By Bernard Hickey
The Electricity Authority (EA) has proposed changes to the way transmission costs are paid for that would increase residential power bills by up to NZ$100 per year in Ashburton, Auckland, Northland and Westland, but lower charges in areas such as Invercargill, Nelson, Christchurch, Wellington and Gisborne by as much as NZ$50 per year.
The changes are also estimated to reduce the transmission costs for Tiwai Smelter owner NZ Aluminium Smelters (NZAS) by as much as NZ$21 million per year, and would also reduce transmission charges paid by Meridian Energy, which owns hydro-electric power plants in the South Island. Meridian Energy's share price rose 3.3% in morning trade.

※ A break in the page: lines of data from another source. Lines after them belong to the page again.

-- pv_equiv track=rewrite | github.com/whatIfTechnologies/mubes-ubem | ModelerFolder/TestOptimUpperTower.py | grabParametersnew
-- ===== SOURCE A (Python) =====
-- def grabParametersnew(x):
--     nbBase = int(len(x) / 5)
--     param = {}
--     for base in range(nbBase):
--         param[base] = {}
--         param[base]['height'] = x[0+5*base]
--         param[base]['area'] = x[1+5*base]
--         param[base]['shapeF'] = x[2+5*base]
--         param[base]['angle'] = x[3+5*base]
--         param[base]['loc'] = x[4+5*base]
--     return param
-- ===== SOURCE B (Python) =====
-- def grabParametersnew(x):
--     keys = ['height', 'area', 'shapeF', 'angle', 'loc']
--     grp = zip(*[iter(x)] * 5)
--     return {base: dict(zip(keys, chunk)) for base, chunk in enumerate(grp)}
-- ===== Notes on version B (the rewrite author's own statement) =====
-- stated objective: idiomatic
-- what changed: Replaces the range(nbBase) loop with 5*base+k index arithmetic by the zip(*[iter(x)]*5) chunking idiom: consecutive 5-tuples are paired with the key list via zip in a dict comprehension, so no index offsets are computed.
import Mathlib
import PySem

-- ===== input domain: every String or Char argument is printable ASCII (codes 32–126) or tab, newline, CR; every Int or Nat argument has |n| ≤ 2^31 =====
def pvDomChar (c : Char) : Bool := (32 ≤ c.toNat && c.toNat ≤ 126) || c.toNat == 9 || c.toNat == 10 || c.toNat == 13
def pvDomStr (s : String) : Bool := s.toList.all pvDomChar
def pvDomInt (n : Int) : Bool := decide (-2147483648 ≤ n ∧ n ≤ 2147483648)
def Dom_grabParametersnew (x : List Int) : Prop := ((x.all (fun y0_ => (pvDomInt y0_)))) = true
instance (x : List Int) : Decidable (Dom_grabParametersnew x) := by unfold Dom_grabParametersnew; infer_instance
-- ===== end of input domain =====

-- B replaces A's index-arithmetic loop by consuming the list in consecutive chunks of five
-- (the zip(*[iter(x)]*5) idiom); objective: idiomatic. Return values proved equal; no mutation.
-- ===== PORT A =====
def grabParametersnew (x : List Int) : List (Int × List (String × Int)) :=
  let nbBase : Int := PySem.Int.truncdiv (PySem.List.len x) 5
  let param : PySem.Dict Int (PySem.Dict String Int) :=
    (PySem.List.pyRange 0 nbBase 1).foldl (fun param base =>
      let d : PySem.Dict String Int := PySem.Dict.empty
      let d := d.insert "height" (PySem.List.pyGetD x (0 + 5 * base) 0)
      let d := d.insert "area"   (PySem.List.pyGetD x (1 + 5 * base) 0)
      let d := d.insert "shapeF" (PySem.List.pyGetD x (2 + 5 * base) 0)
      let d := d.insert "angle"  (PySem.List.pyGetD x (3 + 5 * base) 0)
      let d := d.insert "loc"    (PySem.List.pyGetD x (4 + 5 * base) 0)
      param.insert base d) PySem.Dict.empty
  param.items.map (fun p => (p.1, p.2.items))

-- ===== PORT B =====
-- grp = zip(*[iter(x)]*5): consecutive 5-chunks; each chunk zipped with the key list.
def pvChunks5 (i : Int) : List Int → List (Int × List (String × Int))
  | h :: a :: s :: g :: l :: rest =>
      (i, [("height", h), ("area", a), ("shapeF", s), ("angle", g), ("loc", l)])
        :: pvChunks5 (i + 1) rest
  | _ => []

def grabParametersnew_alt (x : List Int) : List (Int × List (String × Int)) :=
  pvChunks5 0 x

-- ===== PRECONDITION & SPEC =====
def Spec_grabParametersnew (x : List Int) (out : List (Int × List (String × Int))) : Prop := out = grabParametersnew_alt x
instance (x : List Int) (out : List (Int × List (String × Int))) : Decidable (Spec_grabParametersnew x out) := by unfold Spec_grabParametersnew; infer_instance

-- ===== CLAIM (what is proved, stated in full; the proofs are below) =====
def Claim_equal_grabParametersnew : Prop := ∀ (x : List Int), Dom_grabParametersnew x → Spec_grabParametersnew x (grabParametersnew x)

-- ===== LEMMAS AND PROOFS =====

-- A's row for block j, with Nat indices
def pvRow (x : List Int) (j : Nat) : List (String × Int) :=
  [("height", x.getD (5 * j) 0), ("area", x.getD (5 * j + 1) 0),
   ("shapeF", x.getD (5 * j + 2) 0), ("angle", x.getD (5 * j + 3) 0),
   ("loc", x.getD (5 * j + 4) 0)]

lemma pvChunks5_eq_map (i : Int) (x : List Int) :
    pvChunks5 i x = (List.range (x.length / 5)).map (fun (j : Nat) => ((i + j : Int), pvRow x j)) := by
  induction i, x using pvChunks5.induct with
  | case1 i h a s g l rest ih =>
      have hlen : (h :: a :: s :: g :: l :: rest).length / 5 = rest.length / 5 + 1 := by
        simp [List.length_cons]; omega
      rw [pvChunks5, hlen, List.range_succ_eq_map]
      rw [ih]
      simp only [List.map_cons, List.map_map]
      refine List.cons_eq_cons.mpr ⟨by simp [pvRow], ?_⟩
      apply List.map_congr_left
      intro j _
      simp only [Function.comp]
      refine Prod.ext ?_ ?_
      · push_cast; ring
      · have e0 : 5 * (j + 1) = 5 * j + 1 + 1 + 1 + 1 + 1 := by omega
        simp [pvRow, e0]
  | case2 ys i hys =>
      have h0 : ys.length / 5 = 0 := by
        by_contra hne
        have h5 : 5 ≤ ys.length := by omega
        match ys, h5 with
        | y1 :: y2 :: y3 :: y4 :: y5 :: t, _ => exact hys y1 y2 y3 y4 y5 t rfl
      rw [h0]
      match ys, hys with
      | [], _ => rfl
      | [_], _ => rfl
      | [_, _], _ => rfl
      | [_, _, _], _ => rfl
      | [_, _, _, _], _ => rfl
      | y1 :: y2 :: y3 :: y4 :: y5 :: t, hys => exact absurd rfl (hys y1 y2 y3 y4 y5 t)

-- ===== VERDICT (by name: the statement is the Claim_ definition above) =====
theorem grabParametersnew_spec : Claim_equal_grabParametersnew := by
  intro x _
  unfold Spec_grabParametersnew grabParametersnew grabParametersnew_alt
  rw [pvChunks5_eq_map]
  have hdiv : PySem.Int.truncdiv (PySem.List.len x) 5 = ((x.length / 5 : Nat) : Int) := by
    simp [PySem.Int.truncdiv, PySem.List.len_eq]
  simp only [hdiv]
  rw [PySem.List.pyRange_zero_natCast]
  rw [List.foldl_map]
  rw [PySem.Dict.items_foldl_insert_fresh (List.range (x.length / 5))
        (fun (a : Nat) => (a : Int)) _ PySem.Dict.empty
        (by intro a _; simp [pysem])
        ((List.nodup_range).map (fun a b h => by exact_mod_cast h))]
  simp only [PySem.Dict.empty, List.nil_append, List.map_map]
  apply List.map_congr_left
  intro j _
  have c0 : (0 + 5 * (j : Int)) = ((5 * j : Nat) : Int) := by push_cast; ring
  have c1 : (1 + 5 * (j : Int)) = ((5 * j + 1 : Nat) : Int) := by push_cast; ring
  have c2 : (2 + 5 * (j : Int)) = ((5 * j + 2 : Nat) : Int) := by push_cast; ring
  have c3 : (3 + 5 * (j : Int)) = ((5 * j + 3 : Nat) : Int) := by push_cast; ring
  have c4 : (4 + 5 * (j : Int)) = ((5 * j + 4 : Nat) : Int) := by push_cast; ring
  simp only [Function.comp, c0, c1, c2, c3, c4, PySem.List.pyGetD_natCast]
  refine Prod.ext (by simp) ?_
  simp [pvRow, PySem.Dict.insert]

The changes are proposed in two consultation papers on how the Authority sets pricing for the transmission of electricity on the national grid owned by Transpower, and for transmission on local electricity distribution networks, described as distributed networks.
The EA said the current Transmission Pricing Methodology (TPM) was complex and sent the wrong signal to power users.
NZAS and Meridian have lobbied for changes to the existing system, arguing they overpaid for improvements to the national grid in ways that benefited the North Island and other remote areas in ways those regions hadn't paid for. The changes in the transmission pricing regime were seen as crucial to the future of the Tiwai Point smelter. An earlier proposal had suggested NZAS' transmission costs could fall by more than NZ$50 million a year, so the NZ$21 million reduction may be disappointing for the smelter's owners Rio Tinto.
"The current TPM encourages wasteful use of the transmission grid, and investment in transmission and generation assets that is not in the best interests of electricity consumers and the New Zealand economy. The economic cost to New Zealand exceeds NZ$200 million," EA CEO Carl Hansen said.
"If no change is made, in the future consumers could pay hundreds of millions of dollars more for electricity than necessary," Hansen said.
The EA would replace the TPM and Distributed Generation charges with an ‘area-of-benefit’ charge, which would allocate the cost of a transmission investment to generators, distributors and industrial consumers located in areas of the country that benefited from the investment. A ‘residual’ charge would cover Transpower’s overhead costs and the cost of any grid assets not recovered by the area-of-benefit or other transmission charges. The residual charge would apply to distributors and industrial consumers only.
15 gainers and 14 losers
“Over time the proposal will reduce costs in the electricity industry and reduce prices for consumers from what they would otherwise be. The immediate overall impact of the proposal on the average residential electricity bill is fairly modest. In 15 regions, electricity consumers’ bills will decrease. In the remaining 14 regions, the average bill increase is less than $50 per year," Hansen said. (See more in the charts below)
“The regions where consumers will see an increase in their bills are those that have benefited from substantial recent grid upgrades to improve service levels, or where transmission prices have been lower than average. In every region, the benefit from these recent investments greatly exceeds the area-of-benefit charges proposed to pay for them," he said.
“Under the current TPM consumers that have had little or no benefit from these investments have faced higher costs of electricity to pay for them. Not surprisingly, this has made the current TPM contentious. The Authority believes that after an initial settling-in period, the new approach will improve the acceptability and durability of the TPM.”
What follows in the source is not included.